More than ever, there exists the pervasive belief that man is nothing more than the result of his biological, psychological and sociological circumstances, the product of his nature and nurture. Frankl, as a professor of psychiatry and neurology, was more acutely aware of the influence of these factors on man than most, but his critique of this so-called “pan-determinism” is as relevant today as ever.
Free will may or may not exist, but the fact remains that it feels like it does, and so for all intents and purposes I am free to choose my behaviour in any given circumstance. By adopting the view that man is determined entirely by his environment is to disregard the truth that each of us possesses within ourselves the ability to determine ourselves in each and every moment.
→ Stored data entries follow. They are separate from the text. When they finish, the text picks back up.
-- pv_equiv track=rewrite | github.com/timcode-cmyk/Subtitled-video-Pro | room_edit.py | _tokenize_user_text_for_alignment
-- ===== SOURCE A (Python) =====
-- def _tokenize_user_text_for_alignment(raw_text):
--     raw_text = (raw_text or "").replace("\r\n", "\n").replace("\r", "\n")
--     tokens = []
--     for line_idx, line in enumerate(raw_text.split("\n")):
--         line = line.strip()
--         if not line: continue
--         parts = line.split()
--         if not parts: continue
--         if tokens and line_idx > 0:
--             parts[0] = "\n" + parts[0].lstrip()
--         tokens.extend(parts)
--     return tokens
-- ===== SOURCE B (Python) =====
-- def _tokenize_user_text_for_alignment(raw_text):
--     # Single character-level scan (finite-state machine): no split()/strip() passes.
--     text = (raw_text or "").replace("\r\n", "\n").replace("\r", "\n")
--     tokens = []
--     cur = []
--     pending = False  # set when a newline occurs after the most recent emitted word
--     for ch in text:
--         if ch.isspace():
--             if cur:
--                 word = "".join(cur)
--                 tokens.append(("\n" + word) if (pending and tokens) else word)
--                 cur = []
--                 pending = False
--             if ch == "\n":
--                 pending = True
--         else:
--             cur.append(ch)
--     if cur:
--         word = "".join(cur)
--         tokens.append(("\n" + word) if (pending and tokens) else word)
--     return tokens
-- ===== Notes on version B (the rewrite author's own statement) =====
-- stated objective: alternative
-- what changed: Replaces A's two-level decomposition (split text into lines, strip/skip blank lines, split each line into words, mark via the raw line index and tokens state) by a single character-level finite-state scan that builds each token from characters directly and decides the newline marker with a boolean flag tracking whether a newline occurred after the most recent emitted word; no split()/strip() calls at all.
import Mathlib
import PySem

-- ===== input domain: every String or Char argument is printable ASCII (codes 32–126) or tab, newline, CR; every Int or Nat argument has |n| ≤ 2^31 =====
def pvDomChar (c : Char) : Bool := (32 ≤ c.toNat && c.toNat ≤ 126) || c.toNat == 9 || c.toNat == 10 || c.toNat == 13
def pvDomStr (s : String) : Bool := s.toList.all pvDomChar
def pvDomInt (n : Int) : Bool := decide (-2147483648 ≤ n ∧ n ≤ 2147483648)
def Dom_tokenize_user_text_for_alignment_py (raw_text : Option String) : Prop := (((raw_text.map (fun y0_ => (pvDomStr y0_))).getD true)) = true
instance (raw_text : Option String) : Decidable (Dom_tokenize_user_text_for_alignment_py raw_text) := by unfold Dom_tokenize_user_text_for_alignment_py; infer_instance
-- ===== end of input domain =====

-- B replaces A's line-splitting loop (split into lines, strip, split each line into words,
-- mark via raw line index and tokens state) by a single character-level finite-state scan
-- that builds tokens from characters directly; objective: alternative. A is total, so no Pre_.

-- ===== PORT A =====
-- the for-loop over enumerate(raw_text.split("\n")): line_idx carried explicitly
def pvTokALoop (lines : List String) (line_idx : Nat) (tokens : List String) : List String :=
  match lines with
  | [] => tokens
  | line :: rest =>
      let line := PySem.Str.strip line
      if line = "" then pvTokALoop rest (line_idx + 1) tokens
      else
        let parts := PySem.Str.split₀ line
        if parts = [] then pvTokALoop rest (line_idx + 1) tokens
        else
          let parts := if tokens ≠ [] ∧ 0 < line_idx then
              match parts with
              | p :: ps => ("\n" ++ PySem.Str.lstrip p) :: ps
              | [] => []
            else parts
          pvTokALoop rest (line_idx + 1) (tokens ++ parts)

def tokenize_user_text_for_alignment_py (raw_text : Option String) : List String :=
  let t := PySem.Str.replace (PySem.Str.replace (raw_text.getD "") "\r\n" "\n") "\r" "\n"
  -- split("\n"): separator is non-empty, so Str.split? is always `some`
  pvTokALoop ((PySem.Str.split? t "\n").getD []) 0 []

-- ===== PORT B =====
-- the for-loop over the characters of text: state = (tokens, cur, pending)
def pvScanB (cs : List Char) (tokens : List String) (cur : List Char) (pending : Bool) : List String :=
  match cs with
  | [] =>
      -- trailing 'if cur: tokens.append(...)'
      if cur.isEmpty then tokens
      else tokens ++ [if pending && !tokens.isEmpty then "\n" ++ String.ofList cur else String.ofList cur]
  | c :: rest =>
      if PySem.Chars.isspace c then
        if cur.isEmpty then
          pvScanB rest tokens [] (if c = '\n' then true else pending)
        else
          pvScanB rest
            (tokens ++ [if pending && !tokens.isEmpty then "\n" ++ String.ofList cur else String.ofList cur])
            [] (if c = '\n' then true else false)
      else pvScanB rest tokens (cur ++ [c]) pending

def tokenize_user_text_for_alignment_py_alt (raw_text : Option String) : List String :=
  let text := PySem.Str.replace (PySem.Str.replace (raw_text.getD "") "\r\n" "\n") "\r" "\n"
  pvScanB text.toList [] [] false

-- ===== PRECONDITION & SPEC =====
def Spec_tokenize_user_text_for_alignment_py (raw_text : Option String) (out : List String) : Prop := out = tokenize_user_text_for_alignment_py_alt raw_text
instance (raw_text : Option String) (out : List String) : Decidable (Spec_tokenize_user_text_for_alignment_py raw_text out) := by unfold Spec_tokenize_user_text_for_alignment_py; infer_instance

-- ===== CLAIM (what is proved, stated in full; the proofs are below) =====
def Claim_equal_tokenize_user_text_for_alignment_py : Prop := ∀ (raw_text : Option String), Dom_tokenize_user_text_for_alignment_py raw_text → Spec_tokenize_user_text_for_alignment_py raw_text (tokenize_user_text_for_alignment_py raw_text)

-- ===== LEMMAS AND PROOFS =====

-- canonical middle form both ports are reduced to
def pvMark (words : List String) : List String :=
  match words with
  | w :: ws => ("\n" ++ w) :: ws
  | [] => []

def pvMarkIf (b : Bool) (ws : List String) : List String := if b then pvMark ws else ws

def pvWordsC (p : List Char) : List String := (PySem.Chars.split₀ p).map String.ofList

def pvContentC (pieces : List (List Char)) : List (List String) :=
  (pieces.map pvWordsC).filter (fun w => !w.isEmpty)

def pvCanon (pieces : List (List Char)) : List String :=
  match pvContentC pieces with
  | [] => []
  | head :: rest => head ++ rest.flatMap pvMark

def pvContent (ls : List String) : List (List String) :=
  (ls.map PySem.Str.split₀).filter (fun w => !w.isEmpty)

-- splitting at '\n', structurally
def pvSplitNl : List Char → List (List Char)
  | [] => [[]]
  | c :: rest => if c = '\n' then [] :: pvSplitNl rest
                 else (pvSplitNl rest).modifyHead (fun p => c :: p)

theorem pvMarkIf_nil (b : Bool) : pvMarkIf b [] = [] := by
  cases b <;> rfl

theorem pvMarkIf_cons (b : Bool) (w : String) (ws : List String) :
    pvMarkIf b (w :: ws) = (if b then "\n" ++ w else w) :: ws := by
  cases b <;> rfl

theorem pv_intercalate_cons₂ (x y : List Char) (zs : List (List Char)) :
    List.intercalate ['\n'] (x :: y :: zs) = x ++ '\n' :: List.intercalate ['\n'] (y :: zs) := by
  simp [List.intercalate, List.intersperse_cons₂]

theorem pv_intercalate_single (x : List Char) :
    List.intercalate ['\n'] [x] = x := by
  simp [List.intercalate]

-- ---- Chars-level facts about split₀ / strip / lstrip ----

theorem pv_goAllSpace (w : List Char) (hw : ∀ c ∈ w, PySem.Chars.isspace c = true) :
    ∀ (cur : List Char) (acc : List (List Char)),
      PySem.Chars.split₀.go w cur acc = PySem.Chars.split₀.go [] cur acc := by
  induction w with
  | nil => intro cur acc; rfl
  | cons c w ih =>
      intro cur acc
      have hc : PySem.Chars.isspace c = true := hw c (by simp)
      have hw' : ∀ c ∈ w, PySem.Chars.isspace c = true := fun d hd => hw d (by simp [hd])
      simp only [PySem.Chars.split₀.go, hc, if_true]
      by_cases hcur : cur.isEmpty
      · simp only [hcur, if_true]
        rw [ih hw' [] acc]
        simp [PySem.Chars.split₀.go, List.isEmpty_iff.mp hcur]
      · simp only [hcur]
        rw [ih hw' [] (cur.reverse :: acc)]
        simp [PySem.Chars.split₀.go, hcur]

theorem pv_goAppendSpace (t w : List Char) (hw : ∀ c ∈ w, PySem.Chars.isspace c = true) :
    ∀ (cur : List Char) (acc : List (List Char)),
      PySem.Chars.split₀.go (t ++ w) cur acc = PySem.Chars.split₀.go t cur acc := by
  induction t with
  | nil => intro cur acc; simpa using pv_goAllSpace w hw cur acc
  | cons c t ih =>
      intro cur acc
      by_cases hc : PySem.Chars.isspace c
      · by_cases hcur : cur.isEmpty
        · simp only [List.cons_append, PySem.Chars.split₀.go, hc, hcur, if_true]
          exact ih _ _
        · simp only [List.cons_append, PySem.Chars.split₀.go, hc, hcur, if_true]
          simp only [Bool.false_eq_true, if_false]
          exact ih _ _
      · simp only [List.cons_append, PySem.Chars.split₀.go, hc]
        simp only [Bool.false_eq_true, if_false]
        exact ih _ _

theorem pv_goDropWhile (s : List Char) :
    ∀ (acc : List (List Char)),
      PySem.Chars.split₀.go (List.dropWhile PySem.Chars.isspace s) [] acc =
      PySem.Chars.split₀.go s [] acc := by
  induction s with
  | nil => intro acc; rfl
  | cons c s ih =>
      intro acc
      by_cases hc : PySem.Chars.isspace c
      · rw [List.dropWhile_cons_of_pos hc]
        rw [ih acc]
        simp [PySem.Chars.split₀.go, hc]
      · rw [List.dropWhile_cons_of_neg (by simpa using hc)]

theorem pv_goNeNil (s : List Char) :
    ∀ (cur : List Char) (acc : List (List Char)), cur ≠ [] ∨ acc ≠ [] →
      PySem.Chars.split₀.go s cur acc ≠ [] := by
  induction s with
  | nil =>
      intro cur acc h
      simp only [PySem.Chars.split₀.go]
      by_cases hcur : cur.isEmpty
      · have : cur = [] := List.isEmpty_iff.mp hcur
        simp only [hcur, if_true]
        rcases h with h | h
        · exact absurd this h
        · simpa using h
      · simp [hcur]
  | cons c s ih =>
      intro cur acc h
      simp only [PySem.Chars.split₀.go]
      by_cases hc : PySem.Chars.isspace c
      · simp only [hc, if_true]
        by_cases hcur : cur.isEmpty
        · have hcur' : cur = [] := List.isEmpty_iff.mp hcur
          simp only [hcur, if_true]
          exact ih [] acc (Or.inr (h.resolve_left (by simp [hcur'])))
        · simp only [hcur, Bool.false_eq_true, if_false]
          exact ih [] (cur.reverse :: acc) (Or.inr (by simp))
      · simp only [hc, Bool.false_eq_true, if_false]
        exact ih (c :: cur) acc (Or.inl (by simp))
“Man is ultimately self-determining. Man does not simply exist but always decides what his existence will be, what he will become in the next moment.”
It is true that we can make certain assumptions as to the future of individuals based on statistical probabilities, but this is only true on the level of the population. “One of the main features of human existence”, writes Frankl, “is the capacity to rise above such conditions.” Thus the individual personality remains essentially unpredictable. Driving home this point, Frankl cites the case of one Dr. J. He, also known as “the mass murderer of Steinhof”, a man responsible for one of the Nazi’s euthanasia programs. Yet Frankl later made the acquaintance of a man describing a reformed Dr. He as “the best friend I ever met”, a man who “showed himself to be the best comrade you can imagine!” Dr. He provides a wonderful example of the way in which man is uniquely self-determining, capable of change at any moment. We may predict the movements of an automaton, and even try to predict the mechanisms of the human psyche as we further develop our understanding of the human brain, “but man is more than psyche”, and thus we possess within us the ability to carry out our existence responsibly.
“A human being is not one thing among others; things determine each other, but man is ultimately self-determining. What he becomes – within the limits of endowment and environment – he has made out of himself. In the concentration camps, for example, in this living laboratory and on this testing ground, we watched and witnessed some of our comrades behave like swine while others behaved like saints. Man has both potentialities within himself; which one is actualized depends on decisions but not on conditions.
Our generation is realistic, for we have come to know man as he really is. After all, man is that being who invented the gas chambers of Auschwitz; however, he is also that being who entered those gas chambers upright, with the Lord’s Prayer or the Shema Yisrael on his lips.”